BEIJING, April 27-- As southeast Asian leaders gather in Kuala Lumpur on Monday for a summit critical to their bloc's goal of forging a regional community, the Philippineshas been making a racket of strident background noise that threatens to drown out the rallying cry.
The repeated hyping by Philippine officials of the South China Seaissue is nothing but a plot to hoodwink the entire Association of Southeast Asian Nations (ASEAN) into acting as a cat's-paw in Manila's futile fight for its unfounded claims.

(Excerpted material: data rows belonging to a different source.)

-- pv_equiv track=rewrite | github.com/ml4ai/skema | skema/img2mml/preprocessing/preprocess_mml.py | remove_single_mrow_pairs
-- ===== SOURCE A (Python) =====
-- def remove_single_mrow_pairs(lst):
--     stack = []
--     for i, elem in enumerate(lst):
--         if "<mrow" in elem:
--             stack.append(i)
--         elif elem == "</mrow>":
--             start = stack.pop()
--             if i - start <= 2:
--                 lst.pop(i)
--                 lst.pop(start)
--                 return remove_single_mrow_pairs(lst)
--     return lst
-- ===== SOURCE B (Python) =====
-- def remove_single_mrow_pairs(lst):
--     out = []
--     stack = []
--     for elem in lst:
--         if "<mrow" in elem:
--             stack.append(len(out))
--             out.append(elem)
--         elif elem == "</mrow>":
--             start = stack.pop()
--             if len(out) - start <= 2:
--                 del out[start]
--             else:
--                 out.append(elem)
--         else:
--             out.append(elem)
--     return out
-- ===== Notes on version B (the rewrite author's own statement) =====
-- stated objective: alternative
-- what changed: A restarts a full scan-and-rescan recursion after every collapsed pair; B makes a single left-to-right pass with a stack of open positions in the output list, collapsing each eligible mrow pair incrementally.
import Mathlib
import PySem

That trick is doomed. The 10-member union, which has built its striking edifice today on a tradition of strategic statesmen prevailing over parochial politicians, has never allowed itself to be reduced to the dupe of some self-centered troublemakers, and the chance for it to discard that indispensable custom is virtually nil.
In an admirable manifestation of its commitment to the time-honored ethos and to the grand vision of regional integration, the ASEAN chair this year, Malaysia, has vowed to focus the summit on the real priority, community-building, which has entered the home stretch.

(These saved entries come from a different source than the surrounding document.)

-- pv_equiv track=rewrite | github.com/Landcruiser87/Capstone_Project | analysis/zg_layer_generator_01.py | Invalid_BidirectionalLSTM
-- ===== SOURCE A (Python) =====
-- def Invalid_BidirectionalLSTM(model):
-- 	blstm_indices = [i for i,d in enumerate(model) if d == 'BidirectionalLSTM']
--
-- 	if len(blstm_indices) > 0:
-- 		#No dense before blstm
-- 		dense_indices = [i for i,d in enumerate(model) if d == 'Dense']
-- 		for bli in blstm_indices:
-- 			if len([di for di in dense_indices if di < bli]) > 0:
-- 				return True
--
-- 		#No flatten before BLSTM
-- 		flatten_indices = [i for i,d in enumerate(model) if d == 'Flatten']
-- 		for bli in blstm_indices:
-- 			if len([fi for fi in flatten_indices if fi < bli]) > 0:
-- 				return True
--
-- 		#No CNN types before BidirectionalLSTM
-- 		conv1d_indices = [i for i,d in enumerate(model) if d == 'Conv1D']
-- 		for bli in blstm_indices:
-- 			if len([fi for fi in conv1d_indices if fi < bli]) > 0:
-- 				return True
-- 		convlstm_indices = [i for i,d in enumerate(model) if d == 'ConvLSTM2D']
-- 		for bli in blstm_indices:
-- 			if len([fi for fi in convlstm_indices if fi < bli]) > 0:
-- 				return True
--
-- 		#CNN before it			 NO
-- 		#ConvLSTM before it?	   NO
-- 		#maxpooling1d before it	TRUE
-- 		#Bidir before it		   TRUE
--
-- 	return False
-- ===== SOURCE B (Python) =====
-- def Invalid_BidirectionalLSTM(model):
-- 	seen_disallowed = False
-- 	for layer in model:
-- 		if layer == 'BidirectionalLSTM' and seen_disallowed:
-- 			return True
-- 		if layer in ('Dense', 'Flatten', 'Conv1D', 'ConvLSTM2D'):
-- 			seen_disallowed = True
-- 	return False
-- ===== Notes on version B (the rewrite author's own statement) =====
-- stated objective: simpler
-- what changed: Replaced the four enumerate/index-list builds with repeated filtered scans per BLSTM index by a single left-to-right pass carrying one boolean flag (disallowed layer seen so far).
import Mathlib
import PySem

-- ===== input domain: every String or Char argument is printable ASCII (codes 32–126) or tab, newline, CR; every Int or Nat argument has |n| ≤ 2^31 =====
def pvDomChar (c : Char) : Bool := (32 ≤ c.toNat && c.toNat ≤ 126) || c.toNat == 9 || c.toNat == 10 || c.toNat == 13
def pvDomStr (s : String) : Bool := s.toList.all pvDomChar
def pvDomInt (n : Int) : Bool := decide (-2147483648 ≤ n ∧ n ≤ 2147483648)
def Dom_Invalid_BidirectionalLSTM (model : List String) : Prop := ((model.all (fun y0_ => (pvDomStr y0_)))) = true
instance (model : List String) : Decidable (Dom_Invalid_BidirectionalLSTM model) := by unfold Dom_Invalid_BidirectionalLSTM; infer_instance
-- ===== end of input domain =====

-- B: one left-to-right pass with a 'seen a disallowed layer' flag, replacing A's
-- index-list builds and repeated filtered scans; objective: simpler.

-- ===== PORT A =====
-- the comprehension '[i for i,d in enumerate(model) if d == name]' (A repeats it for each name)
def pvIdxOf (model : List String) (name : String) : List Int :=
  ((PySem.List.enumerate model).filter (fun p => p.2 == name)).map (fun p => p.1)

def Invalid_BidirectionalLSTM (model : List String) : Bool :=
  let blstm_indices := pvIdxOf model "BidirectionalLSTM"
  if blstm_indices.length > 0 then
    -- No dense before blstm
    let dense_indices := pvIdxOf model "Dense"
    if blstm_indices.any (fun bli => (dense_indices.filter (fun di => decide (di < bli))).length > 0) then true
    else
    -- No flatten before BLSTM
    let flatten_indices := pvIdxOf model "Flatten"
    if blstm_indices.any (fun bli => (flatten_indices.filter (fun fi => decide (fi < bli))).length > 0) then true
    else
    -- No CNN types before BidirectionalLSTM
    let conv1d_indices := pvIdxOf model "Conv1D"
    if blstm_indices.any (fun bli => (conv1d_indices.filter (fun fi => decide (fi < bli))).length > 0) then true
    else
    let convlstm_indices := pvIdxOf model "ConvLSTM2D"
    if blstm_indices.any (fun bli => (convlstm_indices.filter (fun fi => decide (fi < bli))).length > 0) then true
    else false
  else false

-- ===== PORT B =====
def pvAltGo : List String → Bool → Bool
  | [], _ => false
  | layer :: rest, seen =>
    if layer == "BidirectionalLSTM" && seen then true
    else if layer == "Dense" || layer == "Flatten" || layer == "Conv1D" || layer == "ConvLSTM2D" then
      pvAltGo rest true
    else
      pvAltGo rest seen

def Invalid_BidirectionalLSTM_alt (model : List String) : Bool :=
  pvAltGo model false

-- ===== PRECONDITION & SPEC =====
def Spec_Invalid_BidirectionalLSTM (model : List String) (out : Bool) : Prop := out = Invalid_BidirectionalLSTM_alt model
instance (model : List String) (out : Bool) : Decidable (Spec_Invalid_BidirectionalLSTM model out) := by unfold Spec_Invalid_BidirectionalLSTM; infer_instance

-- ===== CLAIM (what is proved, stated in full; the proofs are below) =====
def Claim_equal_Invalid_BidirectionalLSTM : Prop := ∀ (model : List String), Dom_Invalid_BidirectionalLSTM model → Spec_Invalid_BidirectionalLSTM model (Invalid_BidirectionalLSTM model)

-- ===== LEMMAS AND PROOFS =====

-- "some disallowed layer occurs strictly before some BidirectionalLSTM"
def pvBad (xs : List String) : Prop :=
  ∃ (i j : Nat), i < j ∧ (∃ hj : j < xs.length, xs[j] = "BidirectionalLSTM") ∧
    (∃ hi : i < xs.length, xs[i] = "Dense" ∨ xs[i] = "Flatten" ∨ xs[i] = "Conv1D" ∨ xs[i] = "ConvLSTM2D")

theorem mem_pvIdxOf (model : List String) (name : String) (v : Int) :
    v ∈ pvIdxOf model name ↔ ∃ (k : Nat) (hk : k < model.length), v = (k : Int) ∧ model[k] = name := by
  simp only [pvIdxOf, List.mem_map, List.mem_filter, PySem.List.mem_enumerate_iff]
  constructor
  · rintro ⟨⟨a, b⟩, ⟨⟨k, hk, hp⟩, hb⟩, hv⟩
    cases hp
    exact ⟨k, hk, by simpa using hv.symm, by simpa using hb⟩
  · rintro ⟨k, hk, hv, hn⟩
    exact ⟨((k : Int), model[k]), ⟨⟨k, hk, by simp⟩, by simpa using hn⟩, by simpa using hv.symm⟩

theorem pvCheck_iff (model : List String) (name : String) :
    ((pvIdxOf model "BidirectionalLSTM").any
      (fun bli => ((pvIdxOf model name).filter (fun di => decide (di < bli))).length > 0)) = true ↔
    ∃ (i j : Nat), i < j ∧ (∃ hj : j < model.length, model[j] = "BidirectionalLSTM") ∧
      (∃ hi : i < model.length, model[i] = name) := by
  simp only [List.any_eq_true, gt_iff_lt, List.length_pos_iff, 
    List.length_pos_iff, ne_eq, ← List.isEmpty_iff, Bool.not_eq_true, List.isEmpty_eq_false_iff_exists_mem,
    List.mem_filter, mem_pvIdxOf, decide_eq_true_eq]
  constructor
  · rintro ⟨b, ⟨j, hj, rfl, hbn⟩, d, ⟨⟨i, hi, rfl, hin⟩, hlt⟩⟩
    exact ⟨i, j, by exact_mod_cast hlt, ⟨hj, hbn⟩, ⟨hi, hin⟩⟩
  · rintro ⟨i, j, hij, ⟨hj, hbn⟩, ⟨hi, hin⟩⟩
    exact ⟨(j : Int), ⟨j, hj, rfl, hbn⟩, (i : Int), ⟨⟨i, hi, rfl, hin⟩, by exact_mod_cast hij⟩⟩

theorem portA_iff (model : List String) :
    Invalid_BidirectionalLSTM model = true ↔ pvBad model := by
  unfold Invalid_BidirectionalLSTM
  constructor
  · intro h
    dsimp only at h
    split_ifs at h with h0 h1 h2 h3 h4
    · rcases (pvCheck_iff model "Dense").1 h1 with ⟨i, j, hij, hb, hi, hin⟩
      exact ⟨i, j, hij, hb, hi, Or.inl hin⟩
    · rcases (pvCheck_iff model "Flatten").1 h2 with ⟨i, j, hij, hb, hi, hin⟩
      exact ⟨i, j, hij, hb, hi, Or.inr (Or.inl hin)⟩
    · rcases (pvCheck_iff model "Conv1D").1 h3 with ⟨i, j, hij, hb, hi, hin⟩
      exact ⟨i, j, hij, hb, hi, Or.inr (Or.inr (Or.inl hin))⟩
    · rcases (pvCheck_iff model "ConvLSTM2D").1 h4 with ⟨i, j, hij, hb, hi, hin⟩
      exact ⟨i, j, hij, hb, hi, Or.inr (Or.inr (Or.inr hin))⟩
  · rintro ⟨i, j, hij, ⟨hj, hbn⟩, ⟨hi, hin⟩⟩
    have hlen : (pvIdxOf model "BidirectionalLSTM").length > 0 :=
      List.length_pos_iff_exists_mem.mpr ⟨(j : Int), (mem_pvIdxOf _ _ _).2 ⟨j, hj, rfl, hbn⟩⟩
    dsimp only
    have hone : ∀ name, model[i] = name →
        ((pvIdxOf model "BidirectionalLSTM").any
          (fun bli => ((pvIdxOf model name).filter (fun di => decide (di < bli))).length > 0)) = true := by
      intro name hn
      exact (pvCheck_iff model name).2 ⟨i, j, hij, ⟨hj, hbn⟩, ⟨hi, hn⟩⟩
    rcases hin with hn | hn | hn | hn <;>
      simp only [hlen, if_pos] <;> split_ifs with h1 h2 h3 h4 <;>
      first
        | rfl
        | (exact absurd (hone _ hn) (by simp_all))
-- ===== B side =====

theorem pvAltGo_true_iff (xs : List String) :
    pvAltGo xs true = true ↔ "BidirectionalLSTM" ∈ xs := by
  induction xs with
  | nil => simp [pvAltGo]
  | cons x rest ih =>
    by_cases hx : x = "BidirectionalLSTM"
    · subst hx; simp [pvAltGo]
    · have hb : (x == "BidirectionalLSTM") = false := by simp [hx]
      simp only [pvAltGo, hb, Bool.false_and]
      split_ifs <;> simp_all [Ne.symm hx]

theorem pvBad_cons_dis (x : String) (xs : List String)
    (hx : x = "Dense" ∨ x = "Flatten" ∨ x = "Conv1D" ∨ x = "ConvLSTM2D") :
    pvBad (x :: xs) ↔ "BidirectionalLSTM" ∈ xs := by
  constructor
  · rintro ⟨i, j, hij, ⟨hj, hbn⟩, -⟩
    have hj1 : 1 ≤ j := by omega
    rw [List.mem_iff_getElem]
    refine ⟨j - 1, by simpa using Nat.sub_lt_right_of_lt_add hj1 (by simpa [Nat.add_comm] using hj), ?_⟩
    have : (x :: xs)[j] = xs[j - 1]'(by simp at hj; omega) := by
      rcases j with _ | j'
      · omega
      · simp
    rw [this] at hbn; exact hbn
  · intro hmem
    rw [List.mem_iff_getElem] at hmem
    rcases hmem with ⟨k, hk, hbn⟩
    exact ⟨0, k + 1, by omega, ⟨by simpa using hk, by simpa using hbn⟩, ⟨by simp, hx⟩⟩

theorem pvBad_cons_not_dis (x : String) (xs : List String)
    (hx : ¬ (x = "Dense" ∨ x = "Flatten" ∨ x = "Conv1D" ∨ x = "ConvLSTM2D")) :
    pvBad (x :: xs) ↔ pvBad xs := by
  constructor
  · rintro ⟨i, j, hij, ⟨hj, hbn⟩, ⟨hi, hin⟩⟩
    have hi1 : 1 ≤ i := by
      rcases Nat.eq_zero_or_pos i with h0 | h1
      · subst h0; simp at hin; exact absurd hin hx
      · exact h1
    refine ⟨i - 1, j - 1, by omega, ⟨by simp at hj; omega, ?_⟩, ⟨by simp at hi; omega, ?_⟩⟩
    · have : (x :: xs)[j] = xs[j - 1]'(by simp at hj; omega) := by
        rcases j with _ | j' <;> first | omega | simp
      rw [this] at hbn; exact hbn
    · have : (x :: xs)[i] = xs[i - 1]'(by simp at hi; omega) := by
        rcases i with _ | i' <;> first | omega | simp
      rw [this] at hin; exact hin
  · rintro ⟨i, j, hij, ⟨hj, hbn⟩, ⟨hi, hin⟩⟩
    exact ⟨i + 1, j + 1, by omega, ⟨by simpa using hj, by simpa using hbn⟩,
      ⟨by simpa using hi, by simpa using hin⟩⟩

theorem portB_iff (model : List String) :
    Invalid_BidirectionalLSTM_alt model = true ↔ pvBad model := by
  unfold Invalid_BidirectionalLSTM_alt
  induction model with
  | nil =>
    simp only [pvAltGo]
    constructor
    · intro h; cases h
    · rintro ⟨i, j, hij, ⟨hj, _⟩, _⟩; simp at hj
  | cons x rest ih =>
    by_cases hx : x = "Dense" ∨ x = "Flatten" ∨ x = "Conv1D" ∨ x = "ConvLSTM2D"
    · have hxb : ¬ (x = "BidirectionalLSTM") := by
        rcases hx with h | h | h | h <;> subst h <;> decide
      rw [pvBad_cons_dis x rest hx, ← pvAltGo_true_iff]
      simp only [pvAltGo, Bool.and_false]
      rcases hx with h | h | h | h <;> subst h <;> simp
    · rw [pvBad_cons_not_dis x rest hx, ← ih]
      push Not at hx
      obtain ⟨h1, h2, h3, h4⟩ := hx
      simp [pvAltGo, h1, h2, h3, h4]

-- ===== VERDICT (by name: the statement is the Claim_ definition above) =====
theorem Invalid_BidirectionalLSTM_spec : Claim_equal_Invalid_BidirectionalLSTM := by
  intro model _
  unfold Spec_Invalid_BidirectionalLSTM
  by_cases h : pvBad model
  · rw [(portA_iff model).2 h, (portB_iff model).2 h]
  · rw [Bool.eq_false_iff.2 (fun hh => h ((portA_iff model).1 hh)),
        Bool.eq_false_iff.2 (fun hh => h ((portB_iff model).1 hh))]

The other clear-eyed and far-sighted in the ASEAN team need to help their host prevent their pivotal meeting from being hijacked by one headstrong member and derailed from the right track to the detriment of the whole region's interests.
It is not that the bloc should now throw anyone overboard. Unity and compromise form the bedrock of integration. It is just that ASEAN leaders need to steer clear of bad concessions and preclude the squeaky wheel from misleading them into misspending the oil.
For starters, ASEAN is not a party in any of the complicated South China Sea disputes. Thus it is perfectly logical and highly advisable that it refrain from entangling itself in individual rows, which should be unraveled by those directly involved.
That does not mean that ASEAN has nothing to do with the South China Sea issue. On the contrary, like China it has a high stake in keeping the vital body of water calm and placid. For that it has a ready partner in Beijing, which has pledged to work with ASEAN to safeguard South China Sea peace and security and formulate a code of conduct.
Meanwhile, Manila's recent finger-pointing over China's island reclamation in South China Sea is just thief shouting thief. It is the Philippines' illegal occupation of some of China's Nansha Islands that lies at the root of the bilateral dispute. Its calculation that the crying baby gets the milk cannot fool any sober mind.
On the other hand, building better infrastructure on Nansha Islands will enable China to better fulfill its international obligations in the South China Sea, one of the world's busiest sea lanes, in such areas as maritime rescue, marine research and meteorological observation, not to mention that such construction falls totally within China's sovereignty.
Indeed, ASEAN and China -- economically intertwined, culturally affinitive and both committed to common development and regional prosperity -- have more important business to do. They have agreed to seize "the diamond decade" to further boost win-win cooperation.
Among the priorities are upgrading their free trade area and promoting negotiations on the broader Regional Comprehensive Economic Partnership. The two sides need to make sustained joint efforts to achieve their goal of lifting bilateral trade to one trillion U.S. dollars by 2020.
On top of that, with ASEAN sitting on a hub of the ancient Maritime Silk Road, the China-proposed 21st Century Maritime Silk Road initiative is infusing bilateral cooperation as well as ASEAN integration with new opportunities and fresh vigor. And the fact that all its 10 members have become the founding members of the Asian Infrastructure Investment Bank marks a good start.
Thus now is a time for ASEAN to set the eyes on the big picture of community-building and advance integration and development for the benefit of both the bloc itself and the broader region. It is no time to allow someone to put a stick in the wheels.